F.BAHÇE sezon başından beri yaşadığı büyük strese rağmen hem ligde hem kupada finale çıkmayı başardı. İkisini birden kaybetse dahi buraya gelmek büyük başarıdır. Hele Trabzon'da sergilediği yürek takdire layıktır. Aykut Kocaman'ı sezon başından beri en çok eleştiren yorumcuyum. Çünkü neticelere göre eleştiriler yapmam, yenik takımın hocasını da överim.
Aykut Kocaman'ın en büyük hatası yönetim ve medya baskısından dolayı, Alex'e sınırsız dokunulmazlık tanımasıdır. Alex formsuz da olsa sakat da olsa 'oynarım' derse oynuyor. Maçın ikinci yarısında oyundan düşüp tamamen stop etse de sakatlanmadıkça ve kendi istemedikçe oyundan çıkarılmıyor.
TT Arena'daki çok önemli derbinin ikinci yarısında Alex'in yerine Stoch girip, Alex'in rolünü üstlense F.Bahçe'nin boşlukları değerlendirme şansı olurdu. Yine de o maçı kazanmayı bildiler. Artık Beşiktaş derbisi Saraçoğlu'ndaki finalin anahtarıydı. Ama fiziki gücü düşük Alex, 10 gündür hiç idman yapmamasına rağmen 'oynayacağım' dedi. Hiç varlık gösteremese de 90 dakika sahada kaldı. Ertesi gün önemli bir başlık gözüme çarptı: "Sakatlığına rağmen kendini feda etti." Peki bu fedakar kaptan oynamayacak olsa da niye arkadaşlarına deplasmanda destek vermek için Trabzon'a gitmedi.

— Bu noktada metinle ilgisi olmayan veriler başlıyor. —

-- pv_equiv track=rewrite | github.com/RationAI/ciao | ciao/utils/segmentation.py | build_fast_adjacency_list
-- ===== SOURCE A (Python) =====
-- def build_fast_adjacency_list(hex_to_id, max_id):
--     """Vytvoří 'static adjacency list' optimalizovaný pro rychlé čtení.
--
--     Args:
--         hex_to_id: Dict mapující (q, r) -> int_id (0 až N-1)
--         max_id: Celkový počet segmentů (N)
--
--     Returns:
--         adj_list: Tuple of Tuples.
--                   adj_list[5] vrátí např. (4, 6, 12) - sousedy segmentu 5.
--     """
--     # Inicializujeme prázdné listy pro každé ID
--     # Používáme list listů pro konstrukci
--     temp_adj = [[] for _ in range(max_id)]
--
--     # Offsets pro sousedy (axial coords)
--     hex_neighbors = [(+1, 0), (+1, -1), (0, -1), (-1, 0), (-1, +1), (0, +1)]
--
--     for (q, r), seg_id in hex_to_id.items():
--         for dq, dr in hex_neighbors:
--             neighbor_key = (q + dq, r + dr)
--
--             # Pokud soused existuje (je uvnitř obrázku)
--             if neighbor_key in hex_to_id:
--                 neighbor_id = hex_to_id[neighbor_key]
--                 temp_adj[seg_id].append(neighbor_id)
--
--     # Konverze na tuple of tuples pro maximální rychlost čtení a paměťovou efektivitu
--     # Seřadíme sousedy (volitelné, ale dobré pro determinismus)
--     final_adj = tuple(tuple(sorted(neighbors)) for neighbors in temp_adj)
--
--     return final_adj
-- ===== SOURCE B (Python) =====
-- def build_fast_adjacency_list(hex_to_id, max_id):
--     """Edge-list formulation: visit each adjacency once via the three 'forward'
--     offsets, emit both directed edges, sort the edge list by source id, and
--     slice it into per-id groups with one linear scan."""
--     half = ((1, 0), (1, -1), (0, 1))
--     edges = []
--     for (q, r), sid in hex_to_id.items():
--         for dq, dr in half:
--             nid = hex_to_id.get((q + dq, r + dr))
--             if nid is not None:
--                 edges.append((sid, nid))
--                 edges.append((nid, sid))
--     edges.sort(key=lambda e: e[0])
--     out = []
--     k = 0
--     for i in range(max_id):
--         while k < len(edges) and edges[k][0] < i:
--             k += 1
--         grp = []
--         while k < len(edges) and edges[k][0] == i:
--             grp.append(edges[k][1])
--             k += 1
--         out.append(tuple(sorted(grp)))
--     return tuple(out)
-- ===== Notes on version B (the rewrite author's own statement) =====
-- stated objective: alternative
-- what changed: Replaces A's per-cell scatter over all six offsets into index buckets by an edge-list algorithm: each undirected adjacency is discovered once via the three forward offsets and emitted as two directed edges, then the edge list is sorted by source id and sliced into per-id groups with one linear scan.
-- outside the precondition, e.g. on build_fast_adjacency_list({(0, 0): -1, (1, 0): 0}, 2): A returns ((-1,), (0,)), B returns ((-1,), ())
import Mathlib
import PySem
-- pv_equiv track=rewrite | github.com/hdmquan/taxon_subsequence_matcher | find.py | fmt
-- ===== SOURCE A (Python) =====
-- def fmt(name: str, positions: list[int]) -> str:
--     matched = set(positions)
--     out = []
--     i = 0
--     while i < len(name):
--         if i in matched:
--             run = []
--             while i < len(name) and i in matched:
--                 run.append(name[i].upper())
--                 i += 1
--             out.append(f"**{''.join(run)}**")
--         else:
--             out.append(name[i].lower())
--             i += 1
--     return "".join(out)
-- ===== SOURCE B (Python) =====
-- def fmt(name: str, positions: list[int]) -> str:
--     matched = set(positions)
--     n = len(name)
--     parts = []
--     for i, c in enumerate(name):
--         m = i in matched
--         start = m and not (i > 0 and (i - 1) in matched)
--         end = m and not (i + 1 < n and (i + 1) in matched)
--         parts.append(("**" if start else "")
--                      + (c.upper() if m else c.lower())
--                      + ("**" if end else ""))
--     return "".join(parts)
-- ===== Notes on version B (the rewrite author's own statement) =====
-- stated objective: alternative
-- what changed: A accumulates each matched run in a nested inner while-loop and wraps it in '**' afterwards; B does one flat pass over the indices, deciding locally from neighbour membership where a run starts (emit opening '**') and ends (emit closing '**').
import Mathlib
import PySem

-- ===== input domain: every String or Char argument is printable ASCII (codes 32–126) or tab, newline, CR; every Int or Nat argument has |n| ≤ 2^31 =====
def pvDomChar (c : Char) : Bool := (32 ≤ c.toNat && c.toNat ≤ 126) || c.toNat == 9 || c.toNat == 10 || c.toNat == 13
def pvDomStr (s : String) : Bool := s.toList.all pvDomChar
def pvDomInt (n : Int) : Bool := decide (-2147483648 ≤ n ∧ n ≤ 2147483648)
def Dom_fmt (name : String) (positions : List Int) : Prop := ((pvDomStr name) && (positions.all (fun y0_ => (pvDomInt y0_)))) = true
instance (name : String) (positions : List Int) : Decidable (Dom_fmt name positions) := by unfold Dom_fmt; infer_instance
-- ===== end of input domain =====

-- B replaces A's nested "accumulate a run, then wrap it" loop by one flat pass doing local
-- boundary detection (neighbour membership decides where '**' goes); alternative decomposition, same cost.


-- ===== PORT A =====
-- the inner 'while i < len(name) and i in matched' run loop: returns (uppercased run, rest of the chars, index after the run)
def fmtAcollect (m : PySem.Set Int) : List Char → Int → (List Char × List Char × Int)
  | [], i => ([], [], i)
  | c :: cs, i =>
    if m.contains i then
      let r := fmtAcollect m cs (i + 1)
      (PySem.Chars.upperChar c :: r.1, r.2.1, r.2.2)
    else ([], c :: cs, i)

theorem fmtAcollect_rest_le (m : PySem.Set Int) (cs : List Char) (i : Int) :
    (fmtAcollect m cs i).2.1.length ≤ cs.length := by
  induction cs generalizing i with
  | nil => simp [fmtAcollect]
  | cons c cs ih =>
    simp only [fmtAcollect]
    split
    · exact le_trans (ih _) (Nat.le_succ _)
    · simp

-- the outer 'while i < len(name)' loop of A
def fmtAgo (m : PySem.Set Int) : List Char → Int → List Char
  | [], _ => []
  | c :: cs, i =>
    if m.contains i then
      let r := fmtAcollect m cs (i + 1)
      '*' :: '*' :: PySem.Chars.upperChar c :: (r.1 ++ '*' :: '*' :: fmtAgo m r.2.1 r.2.2)
    else
      PySem.Chars.lowerChar c :: fmtAgo m cs (i + 1)
termination_by cs _ => cs.length
decreasing_by
  · exact Nat.lt_succ_of_le (fmtAcollect_rest_le m _ _)
  · simp

def fmt (name : String) (positions : List Int) : String :=
  String.ofList (fmtAgo (PySem.Set.ofList positions) name.toList 0)

-- ===== PORT B =====
-- the piece emitted for one index i: opening '**' at a run start, the cased char, closing '**' at a run end
def fmtBpiece (m : PySem.Set Int) (n : Int) (i : Int) (c : Char) : List Char :=
  let mi := m.contains i
  (if mi && !(decide (0 < i) && m.contains (i - 1)) then ['*', '*'] else [])
    ++ [if mi then PySem.Chars.upperChar c else PySem.Chars.lowerChar c]
    ++ (if mi && !(decide (i + 1 < n) && m.contains (i + 1)) then ['*', '*'] else [])

def fmt_alt (name : String) (positions : List Int) : String :=
  let m := PySem.Set.ofList positions
  let cs := name.toList
  let n : Int := cs.length
  String.ofList (((PySem.List.enumerate cs).map (fun p => fmtBpiece m n p.1 p.2)).flatten)

-- ===== PRECONDITION & SPEC =====
def Spec_fmt (name : String) (positions : List Int) (out : String) : Prop := out = fmt_alt name positions
instance (name : String) (positions : List Int) (out : String) : Decidable (Spec_fmt name positions out) := by unfold Spec_fmt; infer_instance

-- ===== CLAIM (what is proved, stated in full; the proofs are below) =====
def Claim_equal_fmt : Prop := ∀ (name : String) (positions : List Int), Dom_fmt name positions → Spec_fmt name positions (fmt name positions)

-- ===== LEMMAS AND PROOFS =====

-- the flattened B pieces for a tail cs starting at index i
def fmtBpieces (m : PySem.Set Int) (n : Int) (cs : List Char) (i : Int) : List Char :=
  ((PySem.List.enumerate cs i).map (fun p => fmtBpiece m n p.1 p.2)).flatten

theorem fmtBpieces_nil (m : PySem.Set Int) (n i : Int) : fmtBpieces m n [] i = [] := rfl

theorem fmtBpieces_cons (m : PySem.Set Int) (n : Int) (c : Char) (cs : List Char) (i : Int) :
    fmtBpieces m n (c :: cs) i = fmtBpiece m n i c ++ fmtBpieces m n cs (i + 1) := by
  simp [fmtBpieces, PySem.List.enumerate_cons]

-- Main: A's outer loop from index i equals B's pieces from i, provided i is not strictly
-- inside a run (the invariant A's outer loop maintains).
-- Q: after A has consumed the matched char at index i, the rest of the run collected by
-- fmtAcollect plus the closing '**' plus the continuation equals the closing stars of
-- piece i plus B's pieces from i+1.
theorem fmt_both (m : PySem.Set Int) (cs : List Char) :
    (∀ (i n : Int), 0 ≤ i → n = i + cs.length →
       (m.contains i = true → (decide (0 < i) && m.contains (i - 1)) = false) →
       fmtAgo m cs i = fmtBpieces m n cs i)
    ∧ (∀ (i n : Int), 0 ≤ i → m.contains i = true → n = (i + 1) + cs.length →
       (fmtAcollect m cs (i + 1)).1
           ++ '*' :: '*' :: fmtAgo m (fmtAcollect m cs (i + 1)).2.1 (fmtAcollect m cs (i + 1)).2.2
         = (if cs = [] ∨ m.contains (i + 1) = false then ['*', '*'] else [])
             ++ fmtBpieces m n cs (i + 1)) := by
  induction cs with
  | nil =>
    constructor
    · intro i n _ _ _; simp [fmtAgo, fmtBpieces_nil]
    · intro i n _ _ _; simp [fmtAcollect, fmtAgo, fmtBpieces_nil]
  | cons c cs ih =>
    have hmain : ∀ (i n : Int), 0 ≤ i → n = i + (c :: cs).length →
        (m.contains i = true → (decide (0 < i) && m.contains (i - 1)) = false) →
        fmtAgo m (c :: cs) i = fmtBpieces m n (c :: cs) i := by
      intro i n hpos hn hinv
      by_cases hi : m.contains i = true
      · -- matched: A opens a run
        have hstart := hinv hi
        have hq := ih.2 i n hpos hi (by simp at hn ⊢; omega)
        rw [fmtAgo, if_pos hi, fmtBpieces_cons]
        have hpiece : fmtBpiece m n i c
            = '*' :: '*' :: PySem.Chars.upperChar c ::
                (if cs = [] ∨ m.contains (i + 1) = false then ['*', '*'] else []) := by
          have hend : (decide (i + 1 < n) && m.contains (i + 1))
              = !(decide (cs = [] ∨ m.contains (i + 1) = false)) := by
            have hlt : (i + 1 < n) ↔ cs ≠ [] := by
              simp at hn
              constructor
              · intro h hcs; subst hcs; simp at hn; omega
              · intro h; have : 0 < (cs.length : Int) := by
                  have := List.length_pos_iff.mpr h; exact_mod_cast this
                omega
            by_cases hcs : cs = [] <;> by_cases hn1 : m.contains (i + 1) = true <;>
              simp_all
          simp only [fmtBpiece, hi, hstart, hend]
          by_cases h : (cs = [] ∨ m.contains (i + 1) = false) <;> simp
        rw [hpiece]
        simp only [List.cons_append] at hq ⊢
        rw [hq]
      · -- unmatched: A lowercases one char
        have hi' : m.contains i = false := by simpa using hi
        have him : i ∉ m := by rw [← PySem.Set.contains_iff]; exact hi
        have hrec := ih.1 (i + 1) n (by omega) (by simp at hn ⊢; omega)
          (fun _ => by
            have h2 : i + 1 - 1 = i := by ring
            rw [h2, hi']; simp)
        rw [fmtAgo, if_neg hi, fmtBpieces_cons, hrec]
        have : fmtBpiece m n i c = [PySem.Chars.lowerChar c] := by
          simp [fmtBpiece, him]
        rw [this]; rfl
    refine ⟨hmain, ?_⟩
    intro i n hpos hi hn
    by_cases h1 : m.contains (i + 1) = true
    · -- run continues through i+1
      have hq := ih.2 (i + 1) n (by omega) h1 (by simp at hn ⊢; omega)
      rw [fmtAcollect, if_pos h1]
      have hpiece : fmtBpiece m n (i + 1) c
          = PySem.Chars.upperChar c ::
              (if cs = [] ∨ m.contains (i + 1 + 1) = false then ['*', '*'] else []) := by
        have hstart : (decide (0 < i + 1) && m.contains (i + 1 - 1)) = true := by
          have h2 : i + 1 - 1 = i := by ring
          have h3 : (0 : Int) < i + 1 := by omega
          simp [h2, h3]
          rw [← PySem.Set.contains_iff]; exact hi
        have hend : (decide (i + 1 + 1 < n) && m.contains (i + 1 + 1))
            = !(decide (cs = [] ∨ m.contains (i + 1 + 1) = false)) := by
          have hlt : (i + 1 + 1 < n) ↔ cs ≠ [] := by
            simp at hn
            constructor
            · intro h hcs; subst hcs; simp at hn; omega
            · intro h; have : 0 < (cs.length : Int) := by
                have := List.length_pos_iff.mpr h; exact_mod_cast this
              omega
          by_cases hcs : cs = [] <;> by_cases hn1 : m.contains (i + 1 + 1) = true <;>
            simp_all
        simp only [fmtBpiece, h1, hstart, hend]
        by_cases h : (cs = [] ∨ m.contains (i + 1 + 1) = false) <;> simp
      rw [fmtBpieces_cons, hpiece]
      have hnil : (if (c :: cs) = [] ∨ m.contains (i + 1) = false then ['*', '*'] else [])
          = ([] : List Char) := by
        simp
        rw [← PySem.Set.contains_iff]; exact h1
      rw [hnil, List.nil_append]
      simp only [List.cons_append] at hq ⊢
      rw [hq]
    · -- run ends right before i+1
      have h1' : m.contains (i + 1) = false := by simpa using h1
      have h1m : i + 1 ∉ m := by rw [← PySem.Set.contains_iff]; exact h1
      have hrec := hmain (i + 1) n (by omega) (by simp at hn ⊢; omega)
        (fun hc => absurd hc h1)
      rw [fmtAcollect, if_neg h1]
      simp [h1m, hrec]

-- ===== VERDICT (by name: the statement is the Claim_ definition above) =====
theorem fmt_spec : Claim_equal_fmt := by
  intro name positions _
  unfold Spec_fmt fmt fmt_alt
  congr 1
  exact (fmt_both _ _).1 0 _ le_rfl (by simp) (fun _ => by simp)
-- pv_equiv track=rewrite | github.com/alliance-genome/biocurator_mapper | app/go_parser.py | extract_synonyms_from_go_node
-- ===== SOURCE A (Python) =====
-- from typing import Dict, List
--
-- def extract_synonyms_from_go_node(node: Dict) -> Dict[str, List[str]]:
--     """Extract and categorize synonyms from GO node metadata."""
--     meta = node.get("meta", {})
--     synonyms = meta.get("synonyms", [])
--
--     exact_synonyms = []
--     narrow_synonyms = []
--     broad_synonyms = []
--     related_synonyms = []
--     all_synonyms = []
--
--     for syn in synonyms:
--         syn_text = syn.get("val", "")
--         syn_type = syn.get("pred", "")
--
--         if syn_text:
--             all_synonyms.append(syn_text)
--
--             if syn_type == "hasExactSynonym":
--                 exact_synonyms.append(syn_text)
--             elif syn_type == "hasNarrowSynonym":
--                 narrow_synonyms.append(syn_text)
--             elif syn_type == "hasBroadSynonym":
--                 broad_synonyms.append(syn_text)
--             elif syn_type == "hasRelatedSynonym":
--                 related_synonyms.append(syn_text)
--
--     return {
--         "exact_synonyms": exact_synonyms,
--         "narrow_synonyms": narrow_synonyms,
--         "broad_synonyms": broad_synonyms,
--         "related_synonyms": related_synonyms,
--         "all_synonyms": all_synonyms
--     }
-- ===== SOURCE B (Python) =====
-- def extract_synonyms_from_go_node(node):
--     """Extract and categorize synonyms from GO node metadata."""
--     synonyms = node.get("meta", {}).get("synonyms", [])
--     # one pass collecting (val, pred) pairs for non-empty vals,
--     # then each bucket is its own scan of that pair list
--     pairs = [(s.get("val", ""), s.get("pred", "")) for s in synonyms if s.get("val", "")]
--     return {
--         "exact_synonyms": [v for v, p in pairs if p == "hasExactSynonym"],
--         "narrow_synonyms": [v for v, p in pairs if p == "hasNarrowSynonym"],
--         "broad_synonyms": [v for v, p in pairs if p == "hasBroadSynonym"],
--         "related_synonyms": [v for v, p in pairs if p == "hasRelatedSynonym"],
--         "all_synonyms": [v for v, p in pairs],
--     }
-- ===== Notes on version B (the rewrite author's own statement) =====
-- stated objective: alternative
-- what changed: Replaces A's single branching loop maintaining five accumulator lists with one collection pass building a filtered (val, pred) pair list followed by four independent filtering scans of that list, one per bucket.
import Mathlib
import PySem

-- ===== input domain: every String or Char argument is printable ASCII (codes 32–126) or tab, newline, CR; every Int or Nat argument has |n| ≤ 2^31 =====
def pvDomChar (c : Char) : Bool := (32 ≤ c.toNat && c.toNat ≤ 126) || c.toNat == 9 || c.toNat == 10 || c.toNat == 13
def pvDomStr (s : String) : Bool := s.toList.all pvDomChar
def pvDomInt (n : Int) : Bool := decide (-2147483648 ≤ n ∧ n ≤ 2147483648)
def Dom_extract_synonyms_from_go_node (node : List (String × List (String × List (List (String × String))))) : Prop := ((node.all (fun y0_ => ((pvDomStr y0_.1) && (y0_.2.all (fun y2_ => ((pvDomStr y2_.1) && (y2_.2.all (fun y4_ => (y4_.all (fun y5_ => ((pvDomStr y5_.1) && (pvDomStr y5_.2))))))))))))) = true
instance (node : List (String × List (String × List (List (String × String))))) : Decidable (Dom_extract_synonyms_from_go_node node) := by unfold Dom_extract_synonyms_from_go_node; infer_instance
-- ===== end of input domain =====

-- B builds a filtered (val, pred) pair list once and derives each bucket by its own
-- scan of that list, instead of A's single branching loop over five accumulators.


-- ===== PORT A =====
-- dict .get(k, default) on an association list = first-match lookup with default
def pvGetD {α : Type} (d : List (String × α)) (k : String) (dflt : α) : α :=
  (List.lookup k d).getD dflt

-- body of A's for-loop, verbatim (branches in A's order); named so the fold can be reasoned about
def pvAStep (st : List String × List String × List String × List String × List String)
    (syn : List (String × String)) :
    List String × List String × List String × List String × List String :=
  let syn_text := pvGetD syn "val" ""
  let syn_type := pvGetD syn "pred" ""
  if syn_text ≠ "" then
    match st with
    | (e, n, b, r, a) =>
      let a' := a ++ [syn_text]
      if syn_type = "hasExactSynonym" then (e ++ [syn_text], n, b, r, a')
      else if syn_type = "hasNarrowSynonym" then (e, n ++ [syn_text], b, r, a')
      else if syn_type = "hasBroadSynonym" then (e, n, b ++ [syn_text], r, a')
      else if syn_type = "hasRelatedSynonym" then (e, n, b, r ++ [syn_text], a')
      else (e, n, b, r, a')
  else st

def extract_synonyms_from_go_node (node : List (String × List (String × List (List (String × String))))) : List (String × List String) :=
  let meta_ := pvGetD node "meta" []
  let synonyms := pvGetD meta_ "synonyms" []
  let st := synonyms.foldl pvAStep ([], [], [], [], [])
  [("exact_synonyms", st.1), ("narrow_synonyms", st.2.1), ("broad_synonyms", st.2.2.1),
   ("related_synonyms", st.2.2.2.1), ("all_synonyms", st.2.2.2.2)]
-- ===== PORT B =====
def extract_synonyms_from_go_node_alt (node : List (String × List (String × List (List (String × String))))) : List (String × List String) :=
  let synonyms := pvGetD (pvGetD node "meta" []) "synonyms" []
  let pairs := (synonyms.filter (fun s => pvGetD s "val" "" ≠ "")).map
    (fun s => (pvGetD s "val" "", pvGetD s "pred" ""))
  [("exact_synonyms", (pairs.filter (fun vp => vp.2 = "hasExactSynonym")).map (·.1)),
   ("narrow_synonyms", (pairs.filter (fun vp => vp.2 = "hasNarrowSynonym")).map (·.1)),
   ("broad_synonyms", (pairs.filter (fun vp => vp.2 = "hasBroadSynonym")).map (·.1)),
   ("related_synonyms", (pairs.filter (fun vp => vp.2 = "hasRelatedSynonym")).map (·.1)),
   ("all_synonyms", pairs.map (·.1))]

-- ===== PRECONDITION & SPEC =====
def Spec_extract_synonyms_from_go_node (node : List (String × List (String × List (List (String × String))))) (out : List (String × List String)) : Prop := out = extract_synonyms_from_go_node_alt node
instance (node : List (String × List (String × List (List (String × String))))) (out : List (String × List String)) : Decidable (Spec_extract_synonyms_from_go_node node out) := by unfold Spec_extract_synonyms_from_go_node; infer_instance

-- ===== CLAIM (what is proved, stated in full; the proofs are below) =====
def Claim_equal_extract_synonyms_from_go_node : Prop := ∀ (node : List (String × List (String × List (List (String × String))))), Dom_extract_synonyms_from_go_node node → Spec_extract_synonyms_from_go_node node (extract_synonyms_from_go_node node)

-- ===== LEMMAS AND PROOFS =====
-- bucket of a pair list for a given predicate string
def pvBucket (pairs : List (String × String)) (p : String) : List String :=
  (pairs.filter (fun vp => vp.2 = p)).map (·.1)

def pvPairs (syns : List (List (String × String))) : List (String × String) :=
  (syns.filter (fun s => pvGetD s "val" "" ≠ "")).map
    (fun s => (pvGetD s "val" "", pvGetD s "pred" ""))

theorem pvALoop_eq (syns : List (List (String × String)))
    (e n b r a : List String) :
    syns.foldl pvAStep (e, n, b, r, a) =
      (e ++ pvBucket (pvPairs syns) "hasExactSynonym",
       n ++ pvBucket (pvPairs syns) "hasNarrowSynonym",
       b ++ pvBucket (pvPairs syns) "hasBroadSynonym",
       r ++ pvBucket (pvPairs syns) "hasRelatedSynonym",
       a ++ (pvPairs syns).map (·.1)) := by
  induction syns generalizing e n b r a with
  | nil => simp [pvPairs, pvBucket]
  | cons s rest ih =>
    rw [List.foldl_cons]
    by_cases hv : pvGetD s "val" "" = ""
    · rw [show pvAStep (e, n, b, r, a) s = (e, n, b, r, a) by simp [pvAStep, hv]]
      rw [ih]
      simp [pvPairs, pvBucket, hv]
    · by_cases h1 : pvGetD s "pred" "" = "hasExactSynonym"
      · rw [show pvAStep (e, n, b, r, a) s
              = (e ++ [pvGetD s "val" ""], n, b, r, a ++ [pvGetD s "val" ""]) by
            simp [pvAStep, hv, h1]]
        rw [ih]
        simp [pvPairs, pvBucket, hv, h1]
      · by_cases h2 : pvGetD s "pred" "" = "hasNarrowSynonym"
        · rw [show pvAStep (e, n, b, r, a) s
                = (e, n ++ [pvGetD s "val" ""], b, r, a ++ [pvGetD s "val" ""]) by
              simp [pvAStep, hv, h2]]
          rw [ih]
          simp [pvPairs, pvBucket, hv, h2]
        · by_cases h3 : pvGetD s "pred" "" = "hasBroadSynonym"
          · rw [show pvAStep (e, n, b, r, a) s
                  = (e, n, b ++ [pvGetD s "val" ""], r, a ++ [pvGetD s "val" ""]) by
                simp [pvAStep, hv, h3]]
            rw [ih]
            simp [pvPairs, pvBucket, hv, h3]
          · by_cases h4 : pvGetD s "pred" "" = "hasRelatedSynonym"
            · rw [show pvAStep (e, n, b, r, a) s
                    = (e, n, b, r ++ [pvGetD s "val" ""], a ++ [pvGetD s "val" ""]) by
                  simp [pvAStep, hv, h4]]
              rw [ih]
              simp [pvPairs, pvBucket, hv, h4]
            · rw [show pvAStep (e, n, b, r, a) s
                    = (e, n, b, r, a ++ [pvGetD s "val" ""]) by
                  simp [pvAStep, hv, h1, h2, h3, h4]]
              rw [ih]
              simp [pvPairs, pvBucket, hv, h1, h2, h3, h4]

-- ===== VERDICT (by name: the statement is the Claim_ definition above) =====
theorem extract_synonyms_from_go_node_spec : Claim_equal_extract_synonyms_from_go_node := by
  intro node _
  show _ = _
  simp only [extract_synonyms_from_go_node, extract_synonyms_from_go_node_alt, pvALoop_eq]
  simp [pvBucket, pvPairs]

Alex'in yeteneklerine itirazım yok. Güzel hareketlerinden keyif alıyorum. Söylediğim 2 şey var. Birincisi; bir büyük takım, fiziki gücü günümüz futboluna uymayan bir yeteneğe endeksli olmaz. İkincisi de; bu tip yetenekler formuna ve performansına göre doğru ve idareli kullanılmalı.